Jessie, James, and Meowth make several cameo appearances in this feature but without any spoken dialogue.

=== Movie characters ===

- Kyurem (キュレム, Kyuremu): Known as the Boundary Pokémon, he is a dragon that was born alongside Reshiram and Zekrom, and is considered to be the strongest of the three dragons. He has the powers of both of the former two dragons, allowing himself to shift into his forms: Black Kyurem (ブラックキュレム, Burakku Kyuremu) and White Kyurem (ホワイトキュレム, Howaito Kyuremu), fully using the abilities of both Reshiram and Zekrom. His relationship to the Swords of Justice and to Keldeo were somewhat unknown, although he seems viciously determined to finish the fight that Keldeo started with him, and refuses to let Keldeo flee until Keldeo can finish what he started. In the original Japanese release, Kyurem's voice is provided by Katsumi Takahashi. In the English dub, Marc Thompson provides the voice.
- Keldeo (ケルディオ, Kerudio): The Colt Pokémon and also the fourth of the Swords of Justice. Keldeo is very exceptional at using his hidden abilities. And unlike the other swordsmen, Keldeo can assume his other form called Resolute Form. He challenges Kyurem to a battle despite Cobalion's warnings, and when Kyurem proves to be too strong, Keldeo became scared and ended up running away. Keldeo is then followed in hot pursuit by Kyurem, who is determined to finish their fight. In the original Japanese release, Keldeo is voiced by Shoko Nakagawa, while Vic Mignogna voices the character in English.
- Cobalion (コバルオン, Kobaruon): The Iron Will Pokémon and leader of the Swords of Justice. Having a collected personality, he is responsible for the group and for protecting Keldeo from Kyurem. Cobalion's Japanese voice actor is Kōichi Yamadera. His English voice actor is H.D. Quinn.
- Terrakion (テラキオン, Terakion): The Cavern Pokémon and the most physically strongest member of the Swords of Justice. He is very hotheaded but loyal towards Cobalion. Terrakion's Japanese voice actor is Hiroki Yasumoto. His English voice actor is Henry Carr.
- Virizion (ビリジオン, Birijion): The Grassland Pokémon and also a member of the Swords of Justice.
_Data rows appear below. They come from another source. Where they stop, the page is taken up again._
-- pv_equiv track=rewrite | github.com/NCI-RBL/Dockers | recipes/utils/DTEG/densebuilder_main.py | junctlen_for_riboshift
-- ===== SOURCE A (Python) =====
-- def junctlen_for_riboshift(readcigar,riboshift):
-- 	junctnum= 0
-- 	mappedexonlen= 0
-- 	insert= 0
-- 	for x in range(len(readcigar)):
-- 		if readcigar[x][0]== 0:	mappedexonlen+= readcigar[x][1]
-- 		if mappedexonlen-1 < riboshift:	junctnum+= 1
--
-- 	for y in range(junctnum):
-- 		if readcigar[y][0]== 3:	insert+= readcigar[y][1]
--
-- 	return insert
-- ===== SOURCE B (Python) =====
-- def junctlen_for_riboshift(readcigar, riboshift):
--     # One pass: build a prefix-sum table of op-3 lengths while counting junctnum,
--     # then answer with a single O(1) table lookup instead of a second scan.
--     mappedexonlen = 0
--     junctnum = 0
--     op3sum = 0
--     op3prefix = [0]
--     for op, length in readcigar:
--         if op == 3:
--             op3sum += length
--         op3prefix.append(op3sum)
--         if op == 0:
--             mappedexonlen += length
--         if mappedexonlen - 1 < riboshift:
--             junctnum += 1
--     return op3prefix[junctnum]
-- ===== Notes on version B (the rewrite author's own statement) =====
-- stated objective: alternative
-- what changed: Replaces A's count-then-rescan (a second indexed loop over the first junctnum entries) with a single pass that builds a prefix-sum table of op-3 lengths alongside the count, finishing with one table lookup.
import Mathlib
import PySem

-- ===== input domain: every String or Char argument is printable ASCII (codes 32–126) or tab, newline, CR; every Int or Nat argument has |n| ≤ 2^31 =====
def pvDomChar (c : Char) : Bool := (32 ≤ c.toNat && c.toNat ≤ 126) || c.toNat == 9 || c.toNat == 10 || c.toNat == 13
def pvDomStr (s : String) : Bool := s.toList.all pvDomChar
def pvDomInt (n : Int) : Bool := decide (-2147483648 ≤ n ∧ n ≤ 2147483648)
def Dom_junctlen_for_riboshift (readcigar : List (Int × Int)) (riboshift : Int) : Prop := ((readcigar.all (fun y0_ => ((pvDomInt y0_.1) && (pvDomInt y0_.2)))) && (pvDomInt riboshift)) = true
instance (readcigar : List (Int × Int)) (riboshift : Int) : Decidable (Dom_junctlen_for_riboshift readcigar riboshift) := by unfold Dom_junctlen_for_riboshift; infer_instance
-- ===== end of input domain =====

-- B builds a prefix-sum table of op-3 lengths in the same pass that counts junctnum
-- and answers with one table lookup, instead of A's second indexed rescan. (objective: alternative)

-- ===== PORT A =====
-- body of A's first loop (mappedexonlen update, then junctnum update); state (junctnum, mappedexonlen)
def pvStepA (riboshift : Int) (st : Int × Int) (e : Int × Int) : Int × Int :=
  let m := if e.1 = 0 then st.2 + e.2 else st.2
  (if m - 1 < riboshift then st.1 + 1 else st.1, m)

-- body of A's second loop (insert accumulation)
def pvStep3 (ins : Int) (e : Int × Int) : Int :=
  if e.1 = 3 then ins + e.2 else ins

def junctlen_for_riboshift (readcigar : List (Int × Int)) (riboshift : Int) : Int :=
  let s := (PySem.List.pyRange 0 (readcigar.length : Int) 1).foldl
    (fun st x => pvStepA riboshift st (PySem.List.pyGetD readcigar x (0, 0))) (0, 0)
  (PySem.List.pyRange 0 s.1 1).foldl
    (fun ins y => pvStep3 ins (PySem.List.pyGetD readcigar y (0, 0))) 0

-- ===== PORT B =====
-- body of B's single loop; state (mappedexonlen, junctnum, op3sum, op3prefix)
def pvStepB (riboshift : Int) (st : Int × Int × Int × List Int) (e : Int × Int) :
    Int × Int × Int × List Int :=
  let s := if e.1 = 3 then st.2.2.1 + e.2 else st.2.2.1
  let p := st.2.2.2 ++ [s]
  let m := if e.1 = 0 then st.1 + e.2 else st.1
  let j := if m - 1 < riboshift then st.2.1 + 1 else st.2.1
  (m, j, s, p)

def junctlen_for_riboshift_alt (readcigar : List (Int × Int)) (riboshift : Int) : Int :=
  let st := readcigar.foldl (pvStepB riboshift) (0, 0, 0, [0])
  -- op3prefix[junctnum]: always in range since junctnum ≤ len(readcigar) = len(op3prefix) - 1
  PySem.List.pyGetD st.2.2.2 st.2.1 0

-- ===== PRECONDITION & SPEC =====
def Spec_junctlen_for_riboshift (readcigar : List (Int × Int)) (riboshift : Int) (out : Int) : Prop := out = junctlen_for_riboshift_alt readcigar riboshift
instance (readcigar : List (Int × Int)) (riboshift : Int) (out : Int) : Decidable (Spec_junctlen_for_riboshift readcigar riboshift out) := by unfold Spec_junctlen_for_riboshift; infer_instance

-- ===== CLAIM (what is proved, stated in full; the proofs are below) =====
def Claim_equal_junctlen_for_riboshift : Prop := ∀ (readcigar : List (Int × Int)) (riboshift : Int), Dom_junctlen_for_riboshift readcigar riboshift → Spec_junctlen_for_riboshift readcigar riboshift (junctlen_for_riboshift readcigar riboshift)

-- ===== LEMMAS AND PROOFS =====

-- partial sums of op-3 lengths (the tail of B's op3prefix list)
def pvOp3scan : List (Int × Int) → Int → List Int
  | [], _ => []
  | e :: t, s => (if e.1 = 3 then s + e.2 else s) :: pvOp3scan t (if e.1 = 3 then s + e.2 else s)

-- B's fold tracks A's first-loop state: fst = mappedexonlen, snd.fst = junctnum
theorem pvB_tracks_A (rib : Int) : ∀ (l : List (Int × Int)) (m j s : Int) (P : List Int),
    (l.foldl (pvStepB rib) (m, j, s, P)).1 = (l.foldl (pvStepA rib) (j, m)).2 ∧
    (l.foldl (pvStepB rib) (m, j, s, P)).2.1 = (l.foldl (pvStepA rib) (j, m)).1 := by
  intro l
  induction l with
  | nil => intro m j s P; exact ⟨rfl, rfl⟩
  | cons e t ih =>
    intro m j s P
    simp only [List.foldl_cons, pvStepA, pvStepB]
    exact ih _ _ _ _

-- B's fold accumulates the prefix-sum table
theorem pvB_prefix (rib : Int) : ∀ (l : List (Int × Int)) (m j s : Int) (P : List Int),
    (l.foldl (pvStepB rib) (m, j, s, P)).2.2.2 = P ++ pvOp3scan l s := by
  intro l
  induction l with
  | nil => intro m j s P; simp [pvOp3scan]
  | cons e t ih =>
    intro m j s P
    simp only [List.foldl_cons, pvStepB, pvOp3scan]
    rw [ih]
    simp

-- entry k of the scan = fold of pvStep3 over the first k+1 entries
theorem pvOp3scan_getElem? : ∀ (l : List (Int × Int)) (s : Int) (k : Nat), k < l.length →
    (pvOp3scan l s)[k]? = some ((l.take (k + 1)).foldl pvStep3 s) := by
  intro l
  induction l with
  | nil => intro s k h; simp at h
  | cons e t ih =>
    intro s k h
    cases k with
    | zero => simp [pvOp3scan, pvStep3]
    | succ k =>
      simp only [pvOp3scan, List.getElem?_cons_succ, List.take_succ_cons, List.foldl_cons]
      rw [ih _ k (by simpa using h)]
      simp [pvStep3]

-- junctnum stays between its start and start + number of entries
theorem pvJ_bounds (rib : Int) : ∀ (l : List (Int × Int)) (j m : Int),
    j ≤ (l.foldl (pvStepA rib) (j, m)).1 ∧
    (l.foldl (pvStepA rib) (j, m)).1 ≤ j + l.length := by
  intro l
  induction l with
  | nil => intro j m; simp
  | cons e t ih =>
    intro j m
    simp only [List.foldl_cons, pvStepA, List.length_cons]
    have h := ih (if (if e.1 = 0 then m + e.2 else m) - 1 < rib then j + 1 else j)
      (if e.1 = 0 then m + e.2 else m)
    split_ifs at h ⊢ <;> push_cast <;> omega

-- A's second loop over range(j) with indexing = a fold over the first j entries
theorem pvRange_fold_take (xs : List (Int × Int)) (j : Nat) (hj : j ≤ xs.length) (init : Int) :
    (PySem.List.pyRange 0 (j : Int) 1).foldl
      (fun ins y => pvStep3 ins (PySem.List.pyGetD xs y (0, 0))) init
    = (xs.take j).foldl pvStep3 init := by
  have hlen : ((xs.take j).length : Int) = (j : Int) := by simp [Nat.min_eq_left hj]
  have hcong : (PySem.List.pyRange 0 (j : Int) 1).foldl
      (fun ins y => pvStep3 ins (PySem.List.pyGetD xs y (0, 0))) init
      = (PySem.List.pyRange 0 (j : Int) 1).foldl
      (fun ins y => pvStep3 ins (PySem.List.pyGetD (xs.take j) y (0, 0))) init := by
    apply PySem.List.foldl_congr_mem
    intro acc y hy
    obtain ⟨h0, hyj⟩ := (PySem.List.mem_pyRange_one).1 hy
    lift y to ℕ using h0 with k
    have hk : k < j := by exact_mod_cast hyj
    congr 1
    rw [PySem.List.pyGetD_natCast, PySem.List.pyGetD_natCast]
    simp [List.getD, hk]
  rw [hcong, ← hlen, PySem.List.foldl_pyRange_zero_pyGetD' (xs.take j) (0, 0) pvStep3 init]

-- B's op3prefix at index k = fold of pvStep3 over the first k entries
theorem pvPrefix_getD (l : List (Int × Int)) (k : Nat) (hk : k ≤ l.length) :
    PySem.List.pyGetD (0 :: pvOp3scan l 0) ((k : Nat) : Int) 0 = (l.take k).foldl pvStep3 0 := by
  rw [PySem.List.pyGetD_natCast]
  cases k with
  | zero => simp
  | succ k =>
    have h := pvOp3scan_getElem? l 0 k (by omega)
    simp only [List.getD, List.getElem?_cons_succ, h, Option.getD_some]

-- ===== VERDICT (by name: the statement is the Claim_ definition above) =====
theorem junctlen_for_riboshift_spec : Claim_equal_junctlen_for_riboshift := by
  intro readcigar riboshift _
  show _ = _
  simp only [junctlen_for_riboshift, junctlen_for_riboshift_alt]
  rw [PySem.List.foldl_pyRange_zero_pyGetD' readcigar (0, 0) (pvStepA riboshift) (0, 0)]
  set st := readcigar.foldl (pvStepA riboshift) (0, 0) with hst
  have htrack := pvB_tracks_A riboshift readcigar 0 0 0 [0]
  have hpre := pvB_prefix riboshift readcigar 0 0 0 [0]
  have hb := pvJ_bounds riboshift readcigar 0 0
  rw [← hst] at htrack hb
  have hjlen : st.1 ≤ (readcigar.length : Int) := by omega
  have hjnat : st.1 = ((st.1.toNat : Nat) : Int) := by omega
  rw [htrack.2, hpre]
  have hP : ([0] : List Int) ++ pvOp3scan readcigar 0 = 0 :: pvOp3scan readcigar 0 := by simp
  rw [hP, hjnat, pvRange_fold_take readcigar st.1.toNat (by omega) 0,
      pvPrefix_getD readcigar st.1.toNat (by omega)]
She is the most rational and the fastest of all the Swords of Justice. Virizion's Japanese voice actor is Takako Honda. Her English voice actor is Emily Williams.
- Malin (マリン, Marin): A young girl who sells Darumaka lunch boxes at Windy Station, along with her partner Vanillite. Malin's voice in the Japanese release is provided by the film's theme song singer Rola in a cameo role. In the English dub, Malin is voiced by Erica Schroeder.

== Promotion ==
Players who purchased a pre-sale ticket of the movie received Keldeo in the video games Pokémon Black, White, Black 2, or White 2.

==Release==
===Theatrical release===
The film was released in Japan on July 14, 2012 by Toho.

===Broadcast airing===
Pokémon the Movie: Kyurem vs. the Sword of Justice premiered in the United States on Cartoon Network in conjunction with YTV in Canada on December 8, 2012, and premiered in the United Kingdom on CITV on December 12, 2012.

== Reception ==
Carl Kimlinger, writing for Anime News Network, gave the film an overall grade of C−. He praised the film's visuals and its antagonist Kyurem, writing: "Kyurem is an appropriately frightening antagonist: cold, furious—an unstoppable force of nature. … When he and Keldeo fight, it's fluid and impressively destructive". However, he criticized the character of Keldeo as a whole, writing: "He is maybe the single dorkiest character to come out of the franchise to date. … He looks like a jester crossed with a My Little Pony, as interpreted by Osamu Tezuka at his precious, anthropomorphizing worst", and added: "Every time you're about to lose yourself in the thrilling spectacle of it all, Keldeo's goony mug intrudes and wrecks all of the work that director Kunihiko Yuyama and his team at Oriental Light and Magic have done." Kimlinger concluded: "it has enough color and action to engage younger young'uns through its brief hour-fifteen running time, and like every other Pokémon property it's thoroughly harmless", and added: "as for those of us who have critical faculties… the sooner we can forget the film, and Keldeo's button-eyed horsey face, the better."